Start of Block

-- pv_equiv track=rewrite | github.com/thien-nhat/chess-class | main.py | meet_pieces
-- ===== SOURCE A (Python) =====
-- def meet_pieces(boardRow, rowIndex):
--     tempIndex = 0
--     for pRow, piece in enumerate(boardRow):
--             if piece.isdigit():
--                 tempIndex += int(piece)
--             else:
--                 if tempIndex == rowIndex:
--                     return 1
--                 tempIndex += 1
--     return 0
-- ===== SOURCE B (Python) =====
-- def meet_pieces(boardRow, rowIndex):
--     squares = []
--     for c in boardRow:
--         if c.isdigit():
--             squares.extend([False] * int(c))
--         else:
--             squares.append(True)
--     return 1 if 0 <= rowIndex < len(squares) and squares[rowIndex] else 0
-- ===== Notes on version B (the rewrite author's own statement) =====
-- stated objective: alternative
-- what changed: A scans with a running square counter and early-returns on a matching piece; B first expands the FEN row into an explicit occupancy list (False per empty square, True per piece) and then answers by a single bounds-checked lookup at rowIndex.
import Mathlib
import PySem

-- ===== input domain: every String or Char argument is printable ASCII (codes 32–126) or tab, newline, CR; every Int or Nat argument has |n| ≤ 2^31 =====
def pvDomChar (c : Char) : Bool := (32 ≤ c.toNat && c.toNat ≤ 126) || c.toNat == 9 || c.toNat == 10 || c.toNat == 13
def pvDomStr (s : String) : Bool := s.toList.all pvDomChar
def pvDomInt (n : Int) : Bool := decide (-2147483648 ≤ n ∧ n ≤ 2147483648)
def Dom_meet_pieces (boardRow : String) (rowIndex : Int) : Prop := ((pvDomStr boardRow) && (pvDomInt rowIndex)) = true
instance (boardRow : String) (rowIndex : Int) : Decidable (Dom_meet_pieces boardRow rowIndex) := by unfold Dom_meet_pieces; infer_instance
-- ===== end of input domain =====

-- B replaces A's running-counter scan with build-an-explicit-occupancy-list then direct lookup (alternative decomposition, same cost).


-- ===== PORT A =====
-- A's loop: running counter tempIndex; a digit jumps it, a piece at tempIndex = rowIndex returns 1.
-- Char.isDigit = Python str.isdigit and c.toNat - 48 = int(c) on the printable-ASCII domain.
def meetLoopA (rowIndex : Int) : List Char → Int → Int
  | [], _ => 0
  | c :: rest, tempIndex =>
    if c.isDigit then
      meetLoopA rowIndex rest (tempIndex + ((c.toNat : Int) - 48))
    else
      if tempIndex = rowIndex then 1 else meetLoopA rowIndex rest (tempIndex + 1)

def meet_pieces (boardRow : String) (rowIndex : Int) : Int :=
  meetLoopA rowIndex boardRow.toList 0

-- ===== PORT B =====
-- B's expansion loop: a digit c contributes int(c) empty squares (false), a piece one true.
def expandRow : List Char → List Bool
  | [] => []
  | c :: rest =>
    (if c.isDigit then List.replicate (c.toNat - 48) false else [true]) ++ expandRow rest

def meet_pieces_alt (boardRow : String) (rowIndex : Int) : Int :=
  let squares := expandRow boardRow.toList
  if (0 ≤ rowIndex ∧ rowIndex < (squares.length : Int)) ∧ squares.getD rowIndex.toNat false = true
  then 1 else 0

-- ===== PRECONDITION & SPEC =====
def Spec_meet_pieces (boardRow : String) (rowIndex : Int) (out : Int) : Prop := out = meet_pieces_alt boardRow rowIndex
instance (boardRow : String) (rowIndex : Int) (out : Int) : Decidable (Spec_meet_pieces boardRow rowIndex out) := by unfold Spec_meet_pieces; infer_instance

-- ===== CLAIM (what is proved, stated in full; the proofs are below) =====
def Claim_equal_meet_pieces : Prop := ∀ (boardRow : String) (rowIndex : Int), Dom_meet_pieces boardRow rowIndex → Spec_meet_pieces boardRow rowIndex (meet_pieces boardRow rowIndex)

-- ===== LEMMAS AND PROOFS =====

-- occupancy of the expanded row at a (possibly negative / out-of-range) integer index
def occ : List Bool → Int → Bool
  | [], _ => false
  | b :: rest, j => if j = 0 then b else occ rest (j - 1)

theorem occ_neg (l : List Bool) (j : Int) (h : j < 0) : occ l j = false := by
  induction l generalizing j with
  | nil => rfl
  | cons b rest ih =>
    simp only [occ, if_neg (by omega : j ≠ 0)]
    exact ih (j - 1) (by omega)

theorem occ_replicate_false (n : Nat) (e : List Bool) (j : Int) :
    occ (List.replicate n false ++ e) j = occ e (j - n) := by
  induction n generalizing j with
  | zero => simp
  | succ m ih =>
    by_cases h : j = 0
    · subst h
      simp only [List.replicate_succ, List.cons_append, occ]
      rw [if_pos trivial]
      exact (occ_neg e _ (by push_cast; omega)).symm
    · simp only [List.replicate_succ, List.cons_append, occ, if_neg h]
      rw [ih (j - 1)]
      congr 1
      push_cast
      omega

theorem occ_eq_guard (l : List Bool) (j : Int) :
    occ l j = true ↔ (0 ≤ j ∧ j < (l.length : Int)) ∧ l.getD j.toNat false = true := by
  induction l generalizing j with
  | nil => simp [occ]
  | cons b rest ih =>
    by_cases h : j = 0
    · subst h; simp [occ]
    · simp only [occ, if_neg h]
      rw [ih (j - 1)]
      by_cases hneg : j < 0
      · constructor
        · rintro ⟨⟨h1, _⟩, _⟩; omega
        · rintro ⟨⟨h1, _⟩, _⟩; omega
      · have hj : 0 ≤ j := by omega
        have htn : j.toNat = (j - 1).toNat + 1 := by omega
        constructor
        · rintro ⟨⟨h1, h2⟩, h3⟩
          refine ⟨⟨by omega, by simp only [List.length_cons]; push_cast; omega⟩, ?_⟩
          rw [htn]; simpa using h3
        · rintro ⟨⟨h1, h2⟩, h3⟩
          refine ⟨⟨by omega, by simp only [List.length_cons] at h2; push_cast at h2 ⊢; omega⟩, ?_⟩
          rw [htn] at h3; simpa using h3

theorem meetLoopA_occ (rowIndex : Int) (l : List Char) :
    ∀ t : Int, meetLoopA rowIndex l t = if occ (expandRow l) (rowIndex - t) then 1 else 0 := by
  induction l with
  | nil => intro t; simp [meetLoopA, expandRow, occ]
  | cons c rest ih =>
    intro t
    by_cases hd : c.isDigit
    · simp only [meetLoopA, expandRow, hd, if_true]
      have h48 : 48 ≤ c.toNat := by
        simp only [Char.isDigit, Bool.and_eq_true, ge_iff_le, decide_eq_true_eq,
          UInt32.le_iff_toNat_le] at hd
        exact hd.1
      rw [ih, occ_replicate_false,
        show rowIndex - t - ((c.toNat - 48 : Nat) : Int) = rowIndex - (t + ((c.toNat : Int) - 48)) by omega]
    · simp only [meetLoopA, expandRow, hd, Bool.false_eq_true, if_false, List.singleton_append]
      by_cases ht : t = rowIndex
      · subst ht
        simp [occ]
      · rw [if_neg ht, ih]
        simp only [occ, if_neg (by omega : rowIndex - t ≠ 0)]
        rw [show rowIndex - t - 1 = rowIndex - (t + 1) by omega]

-- ===== VERDICT (by name: the statement is the Claim_ definition above) =====
theorem meet_pieces_spec : Claim_equal_meet_pieces := by
  intro boardRow rowIndex _
  unfold Spec_meet_pieces meet_pieces meet_pieces_alt
  rw [meetLoopA_occ]
  have h := occ_eq_guard (expandRow boardRow.toList) rowIndex
  simp only [sub_zero]
  by_cases hc : occ (expandRow boardRow.toList) rowIndex = true
  · rw [if_pos hc, if_pos (h.mp hc)]
  · rw [if_neg (by simpa using hc), if_neg (fun hg => hc (h.mpr hg))]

End of Block

* [REQUIRED ACTION]: As you read the records above, find each line that contains "toList" and copy it.

* [YOUR SOLUTION]:
def pvDomStr (s : String) : Bool := s.toList.all pvDomChar
  meetLoopA rowIndex boardRow.toList 0
  let squares := expandRow boardRow.toList
  have h := occ_eq_guard (expandRow boardRow.toList) rowIndex
  by_cases hc : occ (expandRow boardRow.toList) rowIndex = true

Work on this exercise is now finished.